Decision time for the GST is drawing dear. No doubt there will be a number of unforeseen consequences which will require fixing after the event. All the modelling and Senate inquiries in the world will not be able to fully predict human behaviour and the introduction of a new tax will inevitably affect economic behaviour which will in turn affect the impact of the tax. The Government has made the obligatory promise that no-one will be worse off. The promise is obligatory because in modern politics every interest group is capable of squealing disproportionately to any inconvenience change might bring. The promise is silly because inevitably such a major change cannot be beneficial to everyone. So the promise must be taken with a grain of salt.
Of more importance is the question of whether the tax changes overall will on balance be beneficial. The answer to that question is almost certainly yes. Australia must change its tax mix. It must broaden it to include services and it must tax the act or consumption more and the acts of wealth generation, like income and employment, less.

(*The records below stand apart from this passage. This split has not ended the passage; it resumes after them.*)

-- pv_equiv track=rewrite | github.com/sshafer101/car_sales_negotiator | engine/llm_client.py | _detect_disallowed
-- ===== SOURCE A (Python) =====
-- def _detect_disallowed(text: str) -> bool:
--     lowered = text.lower()
--     disallowed = [
--         "race",
--         "religion",
--         "ethnicity",
--         "sexual",
--         "fake paystub",
--         "forge",
--         "fraud",
--         "lie on the credit",
--         "illegal",
--         "discriminate",
--         "deny service to",
--         "steal",
--         "threaten",
--         "harass",
--     ]
--     return any(x in lowered for x in disallowed)
-- ===== SOURCE B (Python) =====
-- def _detect_disallowed(text: str) -> bool:
--     lowered = text.lower()
--     disallowed = (
--         "race",
--         "religion",
--         "ethnicity",
--         "sexual",
--         "fake paystub",
--         "forge",
--         "fraud",
--         "lie on the credit",
--         "illegal",
--         "discriminate",
--         "deny service to",
--         "steal",
--         "threaten",
--         "harass",
--     )
--     # single left-to-right sweep: at each position, does some term start here?
--     return any(
--         lowered.startswith(t, i)
--         for i in range(len(lowered) + 1)
--         for t in disallowed
--     )
-- ===== Notes on version B (the rewrite author's own statement) =====
-- stated objective: alternative
-- what changed: Replaced k independent substring-containment scans (any(x in lowered ...)) with one position-major left-to-right sweep that at each index asks whether any disallowed term starts there (startswith with a start offset).
import Mathlib
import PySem

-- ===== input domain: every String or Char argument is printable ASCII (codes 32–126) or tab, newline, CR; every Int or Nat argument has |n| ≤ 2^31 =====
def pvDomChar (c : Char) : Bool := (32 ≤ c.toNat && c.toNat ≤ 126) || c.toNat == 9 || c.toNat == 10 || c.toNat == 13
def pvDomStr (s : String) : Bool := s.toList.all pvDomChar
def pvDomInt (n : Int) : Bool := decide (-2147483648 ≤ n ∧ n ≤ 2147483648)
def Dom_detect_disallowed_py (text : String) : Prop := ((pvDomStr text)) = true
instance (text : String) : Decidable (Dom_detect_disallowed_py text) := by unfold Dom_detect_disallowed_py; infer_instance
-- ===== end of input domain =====

-- B replaces A's per-term containment scans with one position-major left-to-right
-- sweep checking at each index whether some disallowed term starts there (alternative
-- decomposition, same cost).

-- the constant term list both versions use
def pvDisallowed : List String :=
  ["race", "religion", "ethnicity", "sexual", "fake paystub", "forge", "fraud",
   "lie on the credit", "illegal", "discriminate", "deny service to", "steal",
   "threaten", "harass"]

-- ===== PORT A =====
def detect_disallowed_py (text : String) : Bool :=
  let lowered := PySem.Str.lower text
  pvDisallowed.any (fun x => PySem.Str.isIn x lowered)

-- ===== PORT B =====
-- Source B's `lowered.startswith(t, i)` with 0 ≤ i ≤ len(lowered) is exactly
-- "t is a prefix of lowered[i:]", ported as Chars.startswith on the dropped list.
def detect_disallowed_py_alt (text : String) : Bool :=
  let lowered := (PySem.Str.lower text).toList
  (List.range (lowered.length + 1)).any (fun i =>
    pvDisallowed.any (fun t => PySem.Chars.startswith (lowered.drop i) t.toList))

-- ===== PRECONDITION & SPEC =====
def Spec_detect_disallowed_py (text : String) (out : Bool) : Prop := out = detect_disallowed_py_alt text
instance (text : String) (out : Bool) : Decidable (Spec_detect_disallowed_py text out) := by unfold Spec_detect_disallowed_py; infer_instance

-- ===== CLAIM (what is proved, stated in full; the proofs are below) =====
def Claim_equal_detect_disallowed_py : Prop := ∀ (text : String), Dom_detect_disallowed_py text → Spec_detect_disallowed_py text (detect_disallowed_py text)

-- ===== LEMMAS AND PROOFS =====

-- "some term is an infix of s" = "at some position ≤ |s| some term starts"
theorem pv_any_isIn_eq_sweep (terms : List String) (s : List Char) :
    terms.any (fun x => PySem.Chars.isIn x.toList s)
      = (List.range (s.length + 1)).any (fun i =>
          terms.any (fun t => PySem.Chars.startswith (s.drop i) t.toList)) := by
  apply Bool.eq_iff_iff.mpr
  simp only [List.any_eq_true, List.mem_range, PySem.Chars.startswith_iff,
    PySem.Chars.isIn_iff_infix]
  constructor
  · rintro ⟨t, ht, hinf⟩
    have hIn : PySem.Chars.isIn t.toList s = true := (PySem.Chars.isIn_iff_infix _ _).mpr hinf
    obtain ⟨j, hj⟩ := (PySem.Chars.exists_prefix_drop_iff_isIn t.toList s).mpr hIn
    by_cases hle : j ≤ s.length
    · exact ⟨j, Nat.lt_succ_of_le hle, t, ht, hj⟩
    · have hnil : s.drop j = [] := List.drop_eq_nil_of_le (le_of_lt (Nat.lt_of_not_le hle))
      have : t.toList <+: s.drop s.length := by
        simpa [hnil, List.drop_length] using hj
      exact ⟨s.length, Nat.lt_succ_self _, t, ht, this⟩
  · rintro ⟨i, _, t, ht, hpre⟩
    exact ⟨t, ht, hpre.isInfix.trans (List.drop_suffix i s).isInfix⟩

-- ===== VERDICT (by name: the statement is the Claim_ definition above) =====
theorem detect_disallowed_py_spec : Claim_equal_detect_disallowed_py := by
  intro text _
  unfold Spec_detect_disallowed_py detect_disallowed_py detect_disallowed_py_alt
  simpa using pv_any_isIn_eq_sweep pvDisallowed (PySem.Str.lower text).toList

The last days of Senate hearings were taken up with the question of compensation for pensioners. As the Government had made a separate promise that the pension would reach 25 per cent of average weekly earnings, any compensation would get absorbed in that and they would be no better off under the GST. Indeed they would be worse off because their pension would not buy as much if food were taxed. This may be so. The answer would be to increase the pension promise a few percentage points to account for the GST, so that the pension would be 27 or 18 per cent of weekly earnings.